In the mid 90s he saw the complete takeover by the insurance company.  Warren Clinics was regulated by Community Care, a collaboration designed to give "the patient" more choice.  He could no longer schedule 8 to 10 patients a day and do rounds in the morning or evening.  He had to see twice as many patients to remain "under clinic" at about 15 minutes each. He protested, and was told to hire a PA.

He retired and worked at the VA for a while (because as a veteran he had always planned to give back).

Medicine as a free market enterprise is not a new idea.  The way the medical practice used to work when we were kids is what we need.  This experiment in corporate control has failed.  An experiment in government control cannot possibly offer anything positive. 

When attacked by a mob of clowns, always go for the juggler.

waterboy

Much of what you say I have found to be accurate for many physicians. You touched on the change in demographics. How do you think we can return to the medicine of my youth, which I agree was preferable, when the baby boomers have so drastically skewed the type of care to match their needs? Its one thing to be a successful family doctor or internist when most of your patients are young adults and children as they were in the 50's and 60's. Its a different set of problems when those giant populations of young children have reached retirement age. Throw in the rapid growth of technology and biochemistry and you have a field that argues against going back to those times.
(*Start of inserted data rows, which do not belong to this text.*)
-- pv_equiv track=rewrite | github.com/yousirong/ADP-DiT | adpdit/utils/progression_utils.py | group_by_patient
-- ===== SOURCE A (Python) =====
-- from typing import List, Tuple, Dict
--
-- def is_first_visit(prompt: str) -> bool:
--     """
--     Check if prompt indicates first visit (NOT a follow-up visit).
--
--     Args:
--         prompt: Text prompt
--
--     Returns:
--         True if first visit (without months indicator), False otherwise
--     """
--     prompt_lower = prompt.lower()
--     # Must contain "first visit" but NOT "months from first visit"
--     if "first visit" in prompt_lower:
--         # Check if it's a follow-up (contains "months from first visit" or "month from first visit")
--         if "months from first visit" in prompt_lower or "month from first visit" in prompt_lower:
--             return False
--         # Otherwise, it's a true first visit
--         return True
--     return False
--
-- def group_by_patient(data_rows: List[Tuple]) -> List[List[Tuple]]:
--     """
--     Group data rows by patient (consecutive rows until next 'first visit').
--
--     Args:
--         data_rows: List of (input_image, edited_image, edit_prompt) tuples
--
--     Returns:
--         List of patient groups, where each group is a list of visits for that patient
--     """
--     patients = []
--     current_patient = []
--
--     for row in data_rows:
--         input_img, edited_img, prompt = row
--
--         if is_first_visit(prompt):
--             # Start of new patient
--             if current_patient:
--                 patients.append(current_patient)
--             current_patient = [row]
--         else:
--             # Continuation of current patient
--             current_patient.append(row)
--
--     # Don't forget the last patient
--     if current_patient:
--         patients.append(current_patient)
--
--     return patients
-- ===== SOURCE B (Python) =====
-- def is_first_visit(prompt: str) -> bool:
--     prompt_lower = prompt.lower()
--     if "first visit" in prompt_lower:
--         if "months from first visit" in prompt_lower or "month from first visit" in prompt_lower:
--             return False
--         return True
--     return False
--
--
-- def group_by_patient(data_rows):
--     # Two-pointer over precomputed prompts: each group is the slice from its
--     # start to the next 'first visit' boundary.
--     prompts = [prompt for _input_img, _edited_img, prompt in data_rows]
--     groups = []
--     n = len(data_rows)
--     i = 0
--     while i < n:
--         j = i + 1
--         while j < n and not is_first_visit(prompts[j]):
--             j += 1
--         groups.append(data_rows[i:j])
--         i = j
--     return groups
-- ===== Notes on version B (the rewrite author's own statement) =====
-- stated objective: alternative
-- what changed: Replaces A's single-pass accumulate-and-flush (append rows to a current group, flush it at each first-visit marker and at the end) by a two-pointer scan over precomputed prompts that finds each group's end boundary and emits the slice data_rows[i:j] per group.
import Mathlib
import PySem

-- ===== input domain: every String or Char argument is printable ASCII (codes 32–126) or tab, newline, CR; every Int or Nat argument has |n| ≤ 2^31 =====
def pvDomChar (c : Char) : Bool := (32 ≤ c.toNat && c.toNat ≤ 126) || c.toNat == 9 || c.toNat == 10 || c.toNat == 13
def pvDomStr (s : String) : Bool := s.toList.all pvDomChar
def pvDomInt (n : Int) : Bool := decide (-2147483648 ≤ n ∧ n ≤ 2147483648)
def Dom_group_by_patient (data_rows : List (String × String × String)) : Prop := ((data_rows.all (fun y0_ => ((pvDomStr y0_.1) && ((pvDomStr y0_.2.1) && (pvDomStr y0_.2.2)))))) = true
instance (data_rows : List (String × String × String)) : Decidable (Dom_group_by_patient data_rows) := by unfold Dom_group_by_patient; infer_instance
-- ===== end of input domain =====

-- B replaces A's accumulate-and-flush single pass by a two-pointer scan that slices
-- the input between consecutive 'first visit' boundaries (objective: alternative).

-- ===== PORT A =====
def is_first_visit (prompt : String) : Bool :=
  let prompt_lower := PySem.Str.lower prompt
  if PySem.Str.isIn "first visit" prompt_lower then
    if PySem.Str.isIn "months from first visit" prompt_lower
        || PySem.Str.isIn "month from first visit" prompt_lower then
      false
    else
      true
  else
    false

def group_by_patient (data_rows : List (String × String × String)) : List (List (String × String × String)) :=
  let st := data_rows.foldl
    (fun (st : List (List (String × String × String)) × List (String × String × String)) row =>
      let patients := st.1
      let current_patient := st.2
      if is_first_visit row.2.2 then
        ((if current_patient ≠ [] then patients ++ [current_patient] else patients), [row])
      else
        (patients, current_patient ++ [row]))
    ([], [])
  if st.2 ≠ [] then st.1 ++ [st.2] else st.1

-- ===== PORT B =====
-- inner while loop: advance j while j < n and prompts[j] is not a first visit
-- (prompts.getD j "" is exact here: the guard j < n keeps the index in range)
def gbpScan (prompts : List String) (n j : Nat) : Nat :=
  if j < n then
    if is_first_visit (prompts.getD j "") then j else gbpScan prompts n (j + 1)
  else j
termination_by n - j

theorem gbpScan_lower (prompts : List String) (n j : Nat) : j ≤ gbpScan prompts n j := by
  rw [gbpScan]
  split_ifs with h1 h2
  · omega
  · have := gbpScan_lower prompts n (j + 1)
    omega
  · omega
termination_by n - j

-- outer while loop: emit the slice data_rows[i:j] for each group
def gbpOuter (rows : List (String × String × String)) (prompts : List String) (n i : Nat)
    (groups : List (List (String × String × String))) : List (List (String × String × String)) :=
  if i < n then
    let j := gbpScan prompts n (i + 1)
    gbpOuter rows prompts n j (groups ++ [PySem.List.slice rows (some (i : Int)) (some (j : Int))])
  else groups
termination_by n - i
decreasing_by
  have := gbpScan_lower prompts n (i + 1)
  omega

def group_by_patient_alt (data_rows : List (String × String × String)) : List (List (String × String × String)) :=
  let prompts := data_rows.map (fun r => r.2.2)
  let n := data_rows.length
  gbpOuter data_rows prompts n 0 []

-- ===== PRECONDITION & SPEC =====
def Spec_group_by_patient (data_rows : List (String × String × String)) (out : List (List (String × String × String))) : Prop := out = group_by_patient_alt data_rows
instance (data_rows : List (String × String × String)) (out : List (List (String × String × String))) : Decidable (Spec_group_by_patient data_rows out) := by unfold Spec_group_by_patient; infer_instance

-- ===== CLAIM (what is proved, stated in full; the proofs are below) =====
def Claim_equal_group_by_patient : Prop := ∀ (data_rows : List (String × String × String)), Dom_group_by_patient data_rows → Spec_group_by_patient data_rows (group_by_patient data_rows)

-- ===== LEMMAS AND PROOFS =====

-- the common characterisation: a group is its starting row followed by the
-- maximal run of non-first-visit rows
def specGroups : List (String × String × String) → List (List (String × String × String))
  | [] => []
  | r :: rs =>
      (r :: rs.takeWhile (fun x => !is_first_visit x.2.2)) ::
        specGroups (rs.dropWhile (fun x => !is_first_visit x.2.2))
termination_by l => l.length
decreasing_by
  have := List.length_dropWhile_le (fun x : String × String × String => !is_first_visit x.2.2) rs
  simp only [List.length_cons]
  omega

-- ---- A = specGroups ----
theorem A_fold_eq (rows : List (String × String × String)) :
    ∀ (ps : List (List (String × String × String))) (cur : List (String × String × String)),
      (let st := rows.foldl
          (fun (st : List (List (String × String × String)) × List (String × String × String)) row =>
            let patients := st.1
            let current_patient := st.2
            if is_first_visit row.2.2 then
              ((if current_patient ≠ [] then patients ++ [current_patient] else patients), [row])
            else
              (patients, current_patient ++ [row]))
          (ps, cur)
        if st.2 ≠ [] then st.1 ++ [st.2] else st.1)
      = ps ++ (if cur ++ rows.takeWhile (fun x => !is_first_visit x.2.2) = [] then [] else
                [cur ++ rows.takeWhile (fun x => !is_first_visit x.2.2)]) ++
          specGroups (rows.dropWhile (fun x => !is_first_visit x.2.2)) := by
  induction rows with
  | nil =>
      intro ps cur
      by_cases h : cur = [] <;> simp [specGroups, h]
  | cons r rs ih =>
      intro ps cur
      by_cases hf : is_first_visit r.2.2
      · simp only [List.foldl_cons, if_true, List.takeWhile_cons, List.dropWhile_cons,
          hf, Bool.not_true, Bool.false_eq_true, if_false]
        rw [ih]
        rw [specGroups]
        by_cases h : cur = [] <;> simp [h]
      · simp only [List.foldl_cons, List.takeWhile_cons, List.dropWhile_cons,
          Bool.not_false, hf]
        rw [ih]
        simp

theorem A_eq_spec (rows : List (String × String × String)) :
    group_by_patient rows = specGroups rows := by
  have h := A_fold_eq rows [] []
  simp only [List.nil_append] at h
  rw [group_by_patient]
  rw [h]
  cases rows with
  | nil => simp [specGroups]
  | cons r rs =>
      by_cases hf : is_first_visit r.2.2
      · simp [hf]
      · rw [specGroups]
        simp [hf]

-- ---- B = specGroups ----
theorem take_length_takeWhile {α : Type} (p : α → Bool) (l : List α) :
    l.take (l.takeWhile p).length = l.takeWhile p := by
  induction l with
  | nil => simp
  | cons a l ih =>
      by_cases h : p a <;> simp [h, ih]

theorem drop_length_takeWhile {α : Type} (p : α → Bool) (l : List α) :
    l.drop (l.takeWhile p).length = l.dropWhile p := by
  induction l with
  | nil => simp
  | cons a l ih =>
      by_cases h : p a <;> simp [h, ih]

theorem gbpScan_eq (prompts : List String) :
    ∀ (d j : Nat), prompts.length - j ≤ d →
      gbpScan prompts prompts.length j
        = j + ((prompts.drop j).takeWhile (fun p => !is_first_visit p)).length := by
  intro d
  induction d with
  | zero =>
      intro j hj
      have hjn : prompts.length ≤ j := by omega
      rw [gbpScan]
      simp [Nat.not_lt.mpr hjn, List.drop_eq_nil_of_le hjn]
  | succ d ih =>
      intro j hj
      by_cases hjn : j < prompts.length
      · rw [gbpScan]
        have hdrop : prompts.drop j = prompts[j] :: prompts.drop (j + 1) :=
          List.drop_eq_getElem_cons hjn
        have hgd : prompts.getD j "" = prompts[j] := List.getD_eq_getElem prompts "" hjn
        rw [if_pos hjn, hgd, hdrop]
        by_cases hf : is_first_visit prompts[j]
        · rw [if_pos hf, List.takeWhile_cons_of_neg (by simp [hf])]
          simp
        · rw [if_neg hf, List.takeWhile_cons_of_pos (by simp [hf]),
            ih (j + 1) (by omega)]
          simp
          omega
      · rw [gbpScan]
        simp [hjn, List.drop_eq_nil_of_le (by omega : prompts.length ≤ j)]

theorem gbpOuter_eq (rows : List (String × String × String)) :
    ∀ (d i : Nat) (groups : List (List (String × String × String))), rows.length - i ≤ d →
      gbpOuter rows (rows.map (fun r => r.2.2) ) rows.length i groups
        = groups ++ specGroups (rows.drop i) := by
  intro d
  induction d with
  | zero =>
      intro i groups hi
      have hin : rows.length ≤ i := by omega
      rw [gbpOuter]
      simp [Nat.not_lt.mpr hin, List.drop_eq_nil_of_le hin, specGroups]
  | succ d ih =>
      intro i groups hi
      by_cases hin : i < rows.length
      · rw [gbpOuter]
        simp only [hin, if_true]
        set q : String × String × String → Bool := fun x => !is_first_visit x.2.2 with hq
        have hscan : gbpScan (rows.map (fun r => r.2.2)) rows.length (i + 1)
            = (i + 1) + ((rows.drop (i + 1)).takeWhile q).length := by
          rw [show rows.length = (rows.map (fun r => r.2.2)).length by simp,
            gbpScan_eq (rows.map (fun r => r.2.2)) (rows.map (fun r => r.2.2)).length (i + 1)
              (by omega)]
          rw [← List.map_drop, List.takeWhile_map]
          simp [hq, Function.comp_def]
        set t := ((rows.drop (i + 1)).takeWhile q).length with ht
        have hdrop : rows.drop i = rows[i] :: rows.drop (i + 1) := List.drop_eq_getElem_cons hin
        have hslice : PySem.List.slice rows (some (i : Int))
              (some ((gbpScan (rows.map (fun r => r.2.2)) rows.length (i + 1) : Nat) : Int))
            = rows[i] :: (rows.drop (i + 1)).takeWhile q := by
          rw [hscan, PySem.List.slice_natCast, hdrop]
          rw [show i + 1 + t - i = t + 1 from by omega, List.take_succ_cons, ht,
            take_length_takeWhile]
        have hrec : rows.length - gbpScan (rows.map (fun r => r.2.2)) rows.length (i + 1) ≤ d := by
          rw [hscan]; omega
        rw [ih _ _ hrec, hslice]
        have hdropj : rows.drop (gbpScan (rows.map (fun r => r.2.2)) rows.length (i + 1))
            = (rows.drop (i + 1)).dropWhile q := by
          rw [hscan, ← List.drop_drop, ht, drop_length_takeWhile]
        rw [hdropj]
        conv_rhs => rw [hdrop, specGroups]
        simp [hq]
      · rw [gbpOuter]
        simp [hin, List.drop_eq_nil_of_le (by omega : rows.length ≤ i), specGroups]

theorem B_eq_spec (rows : List (String × String × String)) :
    group_by_patient_alt rows = specGroups rows := by
  rw [group_by_patient_alt]
  have := gbpOuter_eq rows rows.length 0 [] (by omega)
  simpa using this

-- ===== VERDICT (by name: the statement is the Claim_ definition above) =====
theorem group_by_patient_spec : Claim_equal_group_by_patient := by
  intro rows _dom
  unfold Spec_group_by_patient
  rw [A_eq_spec, B_eq_spec]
I abhor what insurance companies have done to our medical system, our entertainment industry and life in general. It seems anything with any risk at all is prohibitive to insure. Thus a world of mediocre medicine and mediocre entertainment. But many of these same doctors willingly invested in these insurance companies and clinics that offered a more steady stream of income didn't they? Now that insurance companies are kings of the country I doubt they will relinquish their hold easily, if at all.